Note that this requires the device be in developer mode because executing the shell script is considered installing from an unknown publisher. I'm sure somebody smarter than me could find a work around that doesn't require developer mode (if so reply so I can make the changes).

Thanks for sharing this information. Are you willing to share your scripts (genericized for security concerns of course) and/or provide further details? Unfortunately, it won't help us much as we were in the early stages of an initial rollout so 90% of our users community would not be able to use this workaround but it may help others with an established user base.

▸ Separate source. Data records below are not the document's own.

-- pv_equiv track=rewrite | github.com/SwordfishTrumpet/torboxed | torboxed.py | normalize_search_query
-- ===== SOURCE A (Python) =====
-- import unicodedata
--
-- def normalize_search_query(query: str) -> str:
--     """Normalize search query by removing punctuation and accents.
--
--     Removes colons, hyphens, commas, and accent characters to improve
--     search matching against torrent titles that may have different formatting.
--
--     Args:
--         query: Original search query (e.g., "Spider-Man: Beyond the Spider-Verse")
--
--     Returns:
--         Normalized query (e.g., "Spider Man Beyond the Spider Verse")
--     """
--     # Remove accent characters by decomposing and removing combining marks
--     query = ''.join(
--         c for c in unicodedata.normalize('NFKD', query)
--         if not unicodedata.combining(c)
--     )
--     # Remove specific punctuation characters
--     for char in ':,-':
--         query = query.replace(char, ' ')
--     # Replace multiple spaces with single space and strip
--     return ' '.join(query.split())
-- ===== SOURCE B (Python) =====
-- import unicodedata
--
-- def normalize_search_query(query: str) -> str:
--     """Direct tokenizer: scan the NFKD form once, treating ':', ',', '-' and
--     whitespace all as word separators; build the list of words on the fly
--     (no intermediate replaced string, no final split)."""
--     words = []
--     cur = []
--     for c in unicodedata.normalize('NFKD', query):
--         if unicodedata.combining(c):
--             continue
--         if c in ':,-' or c.isspace():
--             if cur:
--                 words.append(''.join(cur))
--                 cur = []
--         else:
--             cur.append(c)
--     if cur:
--         words.append(''.join(cur))
--     return ' '.join(words)
-- ===== Notes on version B (the rewrite author's own statement) =====
-- stated objective: alternative
-- what changed: B replaces A's staged pipeline (combining filter, three separate replace passes, split, join) by a single-pass tokenizer that treats the three punctuation characters and whitespace uniformly as word separators and accumulates the word list directly, never materialising an intermediate replaced string.
import Mathlib
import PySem

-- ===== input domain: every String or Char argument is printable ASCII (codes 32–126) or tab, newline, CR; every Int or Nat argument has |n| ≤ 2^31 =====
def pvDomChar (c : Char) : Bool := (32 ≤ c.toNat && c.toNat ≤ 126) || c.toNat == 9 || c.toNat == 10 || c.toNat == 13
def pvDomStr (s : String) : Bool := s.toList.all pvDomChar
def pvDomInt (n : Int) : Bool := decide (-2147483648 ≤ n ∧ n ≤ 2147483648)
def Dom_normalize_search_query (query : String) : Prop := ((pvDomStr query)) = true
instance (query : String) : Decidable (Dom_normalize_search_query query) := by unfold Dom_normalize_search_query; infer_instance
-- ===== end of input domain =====

-- Header: B replaces A's staged pipeline (combining filter, three replace passes, split,
-- join) by a single-pass tokenizer that builds the word list directly; same return value.

-- ===== PORT A =====
-- unicodedata.normalize('NFKD', .) is the identity and unicodedata.combining is 0 on the
-- ASCII domain Dom_normalize_search_query; this helper is exact exactly there.
def pyCombiningAscii (_c : Char) : Bool := false

-- literal port of A: filter out combining chars of the NFKD form, then three
-- query.replace(char, ' ') passes (one per char of ':,-'), then ' '.join(query.split())
def normalize_search_query (query : String) : String :=
  let q0 : List Char := (query.toList).filter (fun c => !pyCombiningAscii c)
  let q1 : List Char :=
    ((":,-".toList)).foldl (fun q ch => PySem.Chars.replace q [ch] [' ']) q0
  String.ofList (PySem.Chars.join [' '] (PySem.Chars.split₀ q1))

-- ===== PORT B =====
-- literal port of B: one pass over the chars keeping (words, cur); separators are
-- ':', ',', '-' and whitespace; flush cur into words at each separator and at the end,
-- then ' '.join(words)
def normalize_search_query_alt (query : String) : String :=
  let st :=
    (query.toList).foldl
      (fun (st : List (List Char) × List Char) c =>
        if pyCombiningAscii c then st
        else if c = ':' ∨ c = ',' ∨ c = '-' ∨ PySem.Chars.isspace c then
          (if st.2 = [] then st else (st.1 ++ [st.2], ([] : List Char)))
        else (st.1, st.2 ++ [c]))
      ([], [])
  let words := if st.2 = [] then st.1 else st.1 ++ [st.2]
  String.ofList (PySem.Chars.join [' '] words)

-- ===== PRECONDITION & SPEC =====
def Spec_normalize_search_query (query : String) (out : String) : Prop := out = normalize_search_query_alt query
instance (query : String) (out : String) : Decidable (Spec_normalize_search_query query out) := by unfold Spec_normalize_search_query; infer_instance

-- ===== CLAIM (what is proved, stated in full; the proofs are below) =====
def Claim_equal_normalize_search_query : Prop := ∀ (query : String), Dom_normalize_search_query query → Spec_normalize_search_query query (normalize_search_query query)

-- ===== LEMMAS AND PROOFS =====

-- the whitespace-only tokenizer step (what str.split() does, phrased as a fold step)
def nsqStepW (st : List (List Char) × List Char) (c : Char) : List (List Char) × List Char :=
  if PySem.Chars.isspace c then
    (if st.2 = [] then st else (st.1 ++ [st.2], ([] : List Char)))
  else (st.1, st.2 ++ [c])

def nsqFinish (st : List (List Char) × List Char) : List (List Char) :=
  if st.2 = [] then st.1 else st.1 ++ [st.2]

-- split₀'s worker is the tokenizer fold (go keeps cur and acc reversed)
theorem split₀_go_eq_foldl :
    ∀ (cs cur : List Char) (acc : List (List Char)),
      PySem.Chars.split₀.go cs cur acc
        = nsqFinish (cs.foldl nsqStepW (acc.reverse, cur.reverse)) := by
  intro cs
  induction cs with
  | nil =>
    intro cur acc
    by_cases h : cur = []
    · subst h; simp [PySem.Chars.split₀.go, nsqFinish]
    · simp [PySem.Chars.split₀.go, nsqFinish, List.isEmpty_iff, h,
        List.reverse_eq_nil_iff]
  | cons c rest ih =>
    intro cur acc
    by_cases hs : PySem.Chars.isspace c = true
    · by_cases h : cur = []
      · subst h
        simp [PySem.Chars.split₀.go, hs, ih, nsqStepW]
      · simp [PySem.Chars.split₀.go, hs, List.isEmpty_iff, h, ih, nsqStepW,
          List.reverse_eq_nil_iff]
    · simp [PySem.Chars.split₀.go, hs, ih, nsqStepW]

theorem split₀_eq_tokens (cs : List Char) :
    PySem.Chars.split₀ cs = nsqFinish (cs.foldl nsqStepW ([], [])) := by
  simpa using split₀_go_eq_foldl cs [] []

-- the punctuation map A's three replaces amount to
def nsqPunct (c : Char) : Char := if c = ':' ∨ c = ',' ∨ c = '-' then ' ' else c

-- single-char replace is a pointwise map
theorem replace_go_single (a b : Char) :
    ∀ (fuel : Nat) (l acc : List Char), l.length ≤ fuel →
      PySem.Chars.replace.go [a] [b] fuel l acc
        = acc.reverse ++ l.map (fun c => if c = a then b else c) := by
  intro fuel
  induction fuel with
  | zero =>
    intro l acc h
    have : l = [] := List.length_eq_zero_iff.mp (Nat.le_zero.mp h)
    subst this
    simp [PySem.Chars.replace.go]
  | succ n ih =>
    intro l acc h
    cases l with
    | nil => simp [PySem.Chars.replace.go]
    | cons c t =>
      simp only [PySem.Chars.replace.go]
      by_cases hc : c = a
      · subst hc
        have hp : [c].isPrefixOf (c :: t) = true := by simp [List.isPrefixOf]
        rw [if_pos hp]
        simp only [List.length, List.drop_succ_cons, List.drop_zero]
        rw [ih t _ (by simpa using Nat.le_of_succ_le_succ h)]
        simp
      · have hp : [a].isPrefixOf (c :: t) = false := by
          simp [List.isPrefixOf, Ne.symm hc]
        rw [if_neg (by simp [hp])]
        rw [ih t _ (by simpa using Nat.le_of_succ_le_succ h)]
        simp [hc]

theorem replace_single (cs : List Char) (a b : Char) :
    PySem.Chars.replace cs [a] [b] = cs.map (fun c => if c = a then b else c) := by
  have := replace_go_single a b cs.length cs [] (le_refl _)
  simpa [PySem.Chars.replace] using this

-- A's three replace passes are the pointwise map nsqPunct
theorem replace_chain (cs : List Char) :
    ((":,-".toList)).foldl (fun q ch => PySem.Chars.replace q [ch] [' ']) cs
      = cs.map nsqPunct := by
  have h : (":,-".toList) = [':', ',', '-'] := rfl
  rw [h]
  simp only [List.foldl, replace_single, List.map_map]
  apply List.map_congr_left
  intro c _
  unfold nsqPunct
  by_cases h1 : c = ':' <;> by_cases h2 : c = ',' <;> by_cases h3 : c = '-' <;>
    simp_all

-- B's fused step is the whitespace tokenizer step after the punctuation map
theorem stepB_eq_stepW (st : List (List Char) × List Char) (c : Char) :
    (if pyCombiningAscii c then st
     else if c = ':' ∨ c = ',' ∨ c = '-' ∨ PySem.Chars.isspace c then
       (if st.2 = [] then st else (st.1 ++ [st.2], ([] : List Char)))
     else (st.1, st.2 ++ [c]))
      = nsqStepW st (nsqPunct c) := by
  simp only [pyCombiningAscii, Bool.false_eq_true, if_false, nsqStepW, nsqPunct]
  by_cases hp : c = ':' ∨ c = ',' ∨ c = '-'
  · rcases hp with h | h | h <;> subst h <;>
      simp [show PySem.Chars.isspace ' ' = true from by decide]
  · by_cases hs : PySem.Chars.isspace c = true <;> simp [hp, hs]

-- the combining filter keeps everything (pyCombiningAscii is constantly false)
theorem filter_comb (cs : List Char) :
    cs.filter (fun c => !pyCombiningAscii c) = cs := by
  simp [pyCombiningAscii]

-- ===== VERDICT (by name: the statement is the Claim_ definition above) =====
theorem normalize_search_query_spec : Claim_equal_normalize_search_query := by
  intro query _
  show normalize_search_query query = normalize_search_query_alt query
  unfold normalize_search_query normalize_search_query_alt
  simp only [filter_comb, replace_chain, split₀_eq_tokens, List.foldl_map,
    stepB_eq_stepW, nsqFinish]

This Microsoft created debacle also impacts new installs from the internet which use the same protocol, so we are unable to move forward.

@hrb-2You can see my solution here https://github.com/MicrosoftDocs/msix-docs/issues/59#issuecomment-832260691

It does not use shell scripts (which also means it does not require developer mode) but you should be able to work out how to change that.

 

This is a workaround for a much older bug  feature but it works here too.

 

While we are on the subject, if you are manually editing your appinstaller file and/or your users are doing a lot of patching or installing at the moment, it is worth paying attention to this one as well: https://stackoverflow.com/questions/64381453/appinstaller-xml-issue/67390614#67390614

You might want to try signing the powershell scripts. We looked into doing that (for other reasons) a while back and it made windows significantly happier when it came to uac issues.
This is more important than any other software development feature that Microsoft could possibly provide right now. We have no interest in any new Visual Studio updates, frameworks, or UI ideas until you can provide us with the very basic task of updating our deployed software. The lack of action on Microsoft's part indicates that they do not understand the severity of this problem.